Robert Winn earned his Ph.D. in the Early Christian Studies program at the Catholic University of America, and his degree focused on two examination areas: late antique history and Greek and Latin patristics. His research interests include religious and intellectual history in Late Antiqiuity and the early Middle Ages. Prior to joining Northwestern’s faculty, he was a visiting professor at Creighton University in Omaha, Nebraska. Dr.

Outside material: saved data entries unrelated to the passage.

-- pv_equiv track=rewrite | github.com/AmitVaranasi/MetaAgent | src/meta_agent/linkedin_outreach/wake_detector.py | _is_wake_event
-- ===== SOURCE A (Python) =====
-- def _is_wake_event(log_line: str) -> bool:
--     """Determine if a log line represents a wake event.
--
--     Args:
--         log_line: A line from the system log
--
--     Returns:
--         True if this is a wake event, False otherwise
--     """
--     # Look for common wake indicators
--     wake_indicators = [
--         "Wake reason",
--         "DarkWake",
--         "wake",  # Generic wake message
--     ]
--
--     line_lower = log_line.lower()
--
--     # Check for wake indicators
--     for indicator in wake_indicators:
--         if indicator.lower() in line_lower:
--             # Additional filtering to avoid false positives
--             # Exclude maintenance wakes or network wakes that don't involve user interaction
--             if "maintenance" in line_lower:
--                 continue
--             return True
--
--     return False
-- ===== SOURCE B (Python) =====
-- def _is_wake_event(log_line: str) -> bool:
--     line = log_line.lower()
--     return "wake" in line and "maintenance" not in line
-- ===== Notes on version B (the rewrite author's own statement) =====
-- stated objective: simpler
-- what changed: Drops the indicator list and loop: every lowered indicator contains the generic wake keyword as a substring, so B lowers the line once and returns a single conjunction of one presence test and one maintenance-exclusion test.
import Mathlib
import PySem

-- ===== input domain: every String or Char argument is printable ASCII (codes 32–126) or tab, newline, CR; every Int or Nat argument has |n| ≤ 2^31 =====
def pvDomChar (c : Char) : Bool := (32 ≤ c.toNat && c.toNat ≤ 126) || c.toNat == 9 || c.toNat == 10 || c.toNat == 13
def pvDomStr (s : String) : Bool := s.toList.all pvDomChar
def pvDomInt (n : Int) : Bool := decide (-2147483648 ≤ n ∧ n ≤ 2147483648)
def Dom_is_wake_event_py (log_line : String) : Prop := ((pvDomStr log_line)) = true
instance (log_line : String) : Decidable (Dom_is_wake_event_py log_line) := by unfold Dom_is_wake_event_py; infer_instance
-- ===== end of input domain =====

-- B replaces A's indicator list and loop by one conjunction: every lowered indicator contains the generic
-- wake keyword, so A collapses to one presence test plus one maintenance-exclusion test (objective: simpler).

-- ===== PORT A =====
-- the 'for indicator in wake_indicators' loop, with 'continue' as recursion on the rest
def wakeLoopA (line_lower : String) : List String → Bool
  | [] => false
  | ind :: rest =>
      if PySem.Str.isIn (PySem.Str.lower ind) line_lower then
        if PySem.Str.isIn "maintenance" line_lower then wakeLoopA line_lower rest
        else true
      else wakeLoopA line_lower rest

def is_wake_event_py (log_line : String) : Bool :=
  let wake_indicators : List String := ["Wake reason", "DarkWake", "wake"]
  let line_lower := PySem.Str.lower log_line
  wakeLoopA line_lower wake_indicators

-- ===== PORT B =====
def is_wake_event_py_alt (log_line : String) : Bool :=
  let line := PySem.Str.lower log_line
  PySem.Str.isIn "wake" line && !(PySem.Str.isIn "maintenance" line)

-- ===== PRECONDITION & SPEC =====
def Spec_is_wake_event_py (log_line : String) (out : Bool) : Prop := out = is_wake_event_py_alt log_line
instance (log_line : String) (out : Bool) : Decidable (Spec_is_wake_event_py log_line out) := by unfold Spec_is_wake_event_py; infer_instance

-- ===== CLAIM (what is proved, stated in full; the proofs are below) =====
def Claim_equal_is_wake_event_py : Prop := ∀ (log_line : String), Dom_is_wake_event_py log_line → Spec_is_wake_event_py log_line (is_wake_event_py log_line)

-- ===== LEMMAS AND PROOFS =====

-- if a longer indicator is present, so is its infix "wake"
theorem chars_wake_of_isIn (sub : String) (l : List Char) (h : PySem.Chars.isIn sub.toList l = true)
    (hw : ("wake".toList : List Char) <:+: sub.toList) :
    PySem.Chars.isIn "wake".toList l = true := by
  rw [PySem.Chars.isIn_iff_infix] at h ⊢
  exact hw.trans h

-- ===== VERDICT (by name: the statement is the Claim_ definition above) =====
theorem is_wake_event_py_spec : Claim_equal_is_wake_event_py := by
  intro log_line _
  unfold Spec_is_wake_event_py is_wake_event_py is_wake_event_py_alt
  set L := PySem.Str.lower log_line with hL
  show wakeLoopA L ["Wake reason", "DarkWake", "wake"] =
    (PySem.Str.isIn "wake" L && !(PySem.Str.isIn "maintenance" L))
  have h1 : PySem.Str.lower "Wake reason" = "wake reason" := by decide
  have h2 : PySem.Str.lower "DarkWake" = "darkwake" := by decide
  have h3 : PySem.Str.lower "wake" = "wake" := by decide
  simp only [wakeLoopA, h1, h2, h3, PySem.Str.isIn_eq]
  by_cases hm : PySem.Chars.isIn "maintenance".toList L.toList = true
  · simp only [String.toList] at hm ⊢
    simp [hm]
  · simp only [Bool.not_eq_true] at hm
    simp only [String.toList] at hm ⊢
    simp only [hm, Bool.not_false, Bool.and_true]
    by_cases hwr : PySem.Chars.isIn "wake reason".toList L.toList = true
    · have hwk := chars_wake_of_isIn "wake reason" L.toList hwr (by decide)
      simp only [String.toList] at hwr hwk
      simp [hwr, hwk]
    · by_cases hdw : PySem.Chars.isIn "darkwake".toList L.toList = true
      · have hwk := chars_wake_of_isIn "darkwake" L.toList hdw (by decide)
        simp only [Bool.not_eq_true] at hwr
        simp only [String.toList] at hwr hdw hwk
        simp [hwr, hdw, hwk]
      · simp only [Bool.not_eq_true] at hwr hdw
        simp only [String.toList] at hwr hdw
        simp [hwr, hdw]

Winn is the author of Eusebius of Emesa: Church and Theology in the Mid-Fourth Century, which was published by The Catholic University of America Press in 2011. His published articles have appeared in the Journal of Early Christian Studies and Vigiliae Christianae., and he has presented papers at the International Conference on Patristic Studies at Oxford University. His most recent conference papers, both read at the International Congress on Medieval Studies (2011 and 2012), were entitled “Lessons from Lesser Kings: Books IV and V of Bede’s Historia Ecclesiastica” and “On Avarice: Eusebius of Emesa and John Chrysostom.”

Winn currently has two long term research projects: (1) a study of Bede as an exegete and historian in the context of early medieval historiography and (2) a book intended for an undergraduate audience that surveys the political and religious history of the late Roman Empire and early Middle Ages. It is tentatively titled Empire and Church from Constantine to Charlemagne.